Requirement → Only some lines are wanted. Transcribe, exactly, the lines below from the line with "-- per octave" up to and including the line with "1 ≤ base40 ∧".

:: Given data ::

-- pv_equiv track=rewrite | github.com/inegm/hbforty | hbforty.py | base40_to_pitch_name
-- ===== SOURCE A (Python) =====
-- def letter_to_base40(letter):
--     """Pitch letter name to Base40 pitch number conversion.
--
--     :param letter: Pitch letter
--     :type letter: str
--
--     :returns: Base40 pitch number
--     :rtype: int
--
--     **Examples**
--
--     >>> letter_to_base40('F')
--     20
--     """
--     letters = {'C': 3, 'D': 9, 'E': 15, 'F': 20, 'G': 26, 'A': 32, 'B': 38}
--     if letter not in letters.keys():
--         raise ValueError('invalid letter \'{}\''.format(letter))
--     return letters[letter]
--
-- def base40_to_pitch_name(base40):
--     """Pitch string to Base40 pitch number.
--
--     :param base40: Base40 pitch number
--     :type base40: int
--
--     :returns: Pitch name
--     :rtype: str
--
--     **Examples**
--
--     >>> base40_to_pitch_name(242)
--     'Cb6'
--     """
--     if base40 < 1:
--         raise ValueError('note integers must be greater than 0')
--     octave, pitch = divmod(base40 - 1, 40)
--     pitch += 1
--     pitches = [None]
--     for pletter in ['C', 'D', 'E', 'F', 'G', 'A', 'B']:
--         pitches += [pletter] * 5 + [None]
--     del pitches[18]
--     letter = pitches[pitch]
--     if letter is None:
--         msg = '{} has no valid pitch representation'.format(base40)
--         raise ValueError(msg)
--     note = letter_to_base40(letter)
--     acc = pitch - note
--     if acc > 0:
--         name = letter + '#' * acc + str(octave)
--     elif acc < 0:
--         name = letter + 'b' * abs(acc) + str(octave)
--     else:
--         name = letter + str(octave)
--     return name
-- ===== SOURCE B (Python) =====
-- def base40_to_pitch_name(base40):
--     if base40 < 1:
--         raise ValueError('note integers must be greater than 0')
--     octave, pitch = divmod(base40 - 1, 40)
--     pitch += 1
--     bases = {'C': 3, 'D': 9, 'E': 15, 'F': 20, 'G': 26, 'A': 32, 'B': 38}
--     for letter, base in bases.items():
--         if abs(pitch - base) <= 2:
--             acc = pitch - base
--             return letter + '#' * acc + 'b' * (-acc) + str(octave)
--     raise ValueError('{} has no valid pitch representation'.format(base40))
-- ===== Notes on version B (the rewrite author's own statement) =====
-- stated objective: simpler
-- what changed: B drops A's padded None-separated 42-entry table and its index lookup plus the letter_to_base40 dict round-trip; instead it scans the 7 letter centers once and picks the letter whose center is within 2 of the pitch, deriving the accidental directly.
import Mathlib
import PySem

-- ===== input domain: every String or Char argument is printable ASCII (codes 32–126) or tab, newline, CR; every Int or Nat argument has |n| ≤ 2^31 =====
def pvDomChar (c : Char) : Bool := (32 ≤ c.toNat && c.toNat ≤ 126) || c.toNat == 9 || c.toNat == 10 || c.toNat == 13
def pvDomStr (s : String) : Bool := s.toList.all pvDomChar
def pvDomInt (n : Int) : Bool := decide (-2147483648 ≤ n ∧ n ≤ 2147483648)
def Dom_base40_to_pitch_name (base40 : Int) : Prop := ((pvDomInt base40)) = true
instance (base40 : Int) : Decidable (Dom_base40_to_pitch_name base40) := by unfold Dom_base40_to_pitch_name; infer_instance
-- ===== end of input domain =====

-- B replaces A's padded None-separated table + letter_to_base40 dict lookup by a direct scan
-- of the 7 letter centers (objective: simpler). Return-value equivalence on Pre_ (where A returns).

-- ===== PORT A =====
-- helper of A: dict lookup, none = ValueError
def letter_to_base40 (letter : String) : Option Int :=
  let letters : PySem.Dict String Int :=
    PySem.Dict.ofList [("C", 3), ("D", 9), ("E", 15), ("F", 20), ("G", 26), ("A", 32), ("B", 38)]
  letters.get? letter

def base40_to_pitch_name (base40 : Int) : String :=
  if base40 < 1 then ""  -- raise ValueError (outside Pre_)
  else
    let octave := PySem.Int.floordiv (base40 - 1) 40
    let pitch := PySem.Int.mod (base40 - 1) 40 + 1
    let pitches : List (Option String) :=
      ["C", "D", "E", "F", "G", "A", "B"].foldl
        (fun acc pletter => acc ++ (List.replicate 5 (some pletter) ++ [none]))
        [(none : Option String)]
    let pitches := pitches.eraseIdx 18  -- del pitches[18] (positive in-range index)
    match PySem.List.pyGet? pitches pitch with
    | none => ""          -- IndexError: unreachable (1 ≤ pitch ≤ 40 < 42)
    | some none => ""     -- raise ValueError 'no valid pitch representation' (outside Pre_)
    | some (some letter) =>
      match letter_to_base40 letter with
      | none => ""        -- raise ValueError in letter_to_base40: unreachable
      | some note =>
        let acc := pitch - note
        if acc > 0 then letter ++ String.ofList (List.replicate acc.toNat '#') ++ PySem.Int.toStr octave
        else if acc < 0 then letter ++ String.ofList (List.replicate (-acc).toNat 'b') ++ PySem.Int.toStr octave
        else letter ++ PySem.Int.toStr octave

-- ===== PORT B =====
def base40_to_pitch_name_alt (base40 : Int) : String :=
  if base40 < 1 then ""  -- raise ValueError (outside Pre_)
  else
    let octave := PySem.Int.floordiv (base40 - 1) 40
    let pitch := PySem.Int.mod (base40 - 1) 40 + 1
    let bases : List (String × Int) := [("C", 3), ("D", 9), ("E", 15), ("F", 20), ("G", 26), ("A", 32), ("B", 38)]
    match bases.find? (fun lb => decide ((pitch - lb.2).natAbs ≤ 2)) with
    | some (letter, base) =>
      let acc := pitch - base
      letter ++ String.ofList (List.replicate acc.toNat '#')
             ++ String.ofList (List.replicate (-acc).toNat 'b') ++ PySem.Int.toStr octave
    | none => ""          -- raise ValueError 'no valid pitch representation' (outside Pre_)

-- ===== PRECONDITION & SPEC =====
-- Pre_ excludes exactly the inputs where A raises: base40 < 1, and the five pitch-class slots
-- per octave (pitch 6, 12, 23, 29, 35) that have no letter representation.
def Pre_base40_to_pitch_name (base40 : Int) : Prop :=
  1 ≤ base40 ∧ (PySem.Int.mod (base40 - 1) 40 + 1) ∉ ([6, 12, 23, 29, 35] : List Int)
instance (base40 : Int) : Decidable (Pre_base40_to_pitch_name base40) := by
  unfold Pre_base40_to_pitch_name; infer_instance

def pvWitness_base40_to_pitch_name : Int := (242)

def Spec_base40_to_pitch_name (base40 : Int) (out : String) : Prop := out = base40_to_pitch_name_alt base40
instance (base40 : Int) (out : String) : Decidable (Spec_base40_to_pitch_name base40 out) := by unfold Spec_base40_to_pitch_name; infer_instance

-- ===== CLAIM (what is proved, stated in full; the proofs are below) =====
def Claim_equal_base40_to_pitch_name : Prop := ∀ (base40 : Int), Dom_base40_to_pitch_name base40 → Pre_base40_to_pitch_name base40 → Spec_base40_to_pitch_name base40 (base40_to_pitch_name base40)

-- ===== LEMMAS AND PROOFS =====
theorem key_lemma (o r : Int) (h0 : 0 ≤ r) (h40 : r < 40)
    (hne : (r + 1) ∉ ([6, 12, 23, 29, 35] : List Int)) :
    (match PySem.List.pyGet?
        ((["C", "D", "E", "F", "G", "A", "B"].foldl
          (fun acc pletter => acc ++ (List.replicate 5 (some pletter) ++ [none]))
          [(none : Option String)]).eraseIdx 18) (r + 1) with
    | none => ""
    | some none => ""
    | some (some letter) =>
      match letter_to_base40 letter with
      | none => ""
      | some note =>
        let acc := r + 1 - note
        if acc > 0 then letter ++ String.ofList (List.replicate acc.toNat '#') ++ PySem.Int.toStr o
        else if acc < 0 then letter ++ String.ofList (List.replicate (-acc).toNat 'b') ++ PySem.Int.toStr o
        else letter ++ PySem.Int.toStr o) =
    (match ([("C", 3), ("D", 9), ("E", 15), ("F", 20), ("G", 26), ("A", 32), ("B", 38)] : List (String × Int)).find?
        (fun lb => decide (((r + 1) - lb.2).natAbs ≤ 2)) with
    | some (letter, base) =>
      let acc := r + 1 - base
      letter ++ String.ofList (List.replicate acc.toNat '#')
             ++ String.ofList (List.replicate (-acc).toNat 'b') ++ PySem.Int.toStr o
    | none => "") := by
  interval_cases r <;> simp_all <;> rfl

-- ===== VERDICT (by name: the statement is the Claim_ definition above) =====
theorem base40_to_pitch_name_spec : Claim_equal_base40_to_pitch_name := by
  intro base40 _ hpre
  obtain ⟨h1, hne⟩ := hpre
  unfold Spec_base40_to_pitch_name base40_to_pitch_name base40_to_pitch_name_alt
  rw [if_neg (by omega), if_neg (by omega)]
  have h0 : 0 ≤ PySem.Int.mod (base40 - 1) 40 := PySem.Int.mod_nonneg _ (by norm_num)
  have h40 : PySem.Int.mod (base40 - 1) 40 < 40 := PySem.Int.mod_lt _ (by norm_num)
  exact key_lemma _ _ h0 h40 hne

:::

Written answer →
-- per octave (pitch 6, 12, 23, 29, 35) that have no letter representation.
def Pre_base40_to_pitch_name (base40 : Int) : Prop :=
  1 ≤ base40 ∧ (PySem.Int.mod (base40 - 1) 40 + 1) ∉ ([6, 12, 23, 29, 35] : List Int)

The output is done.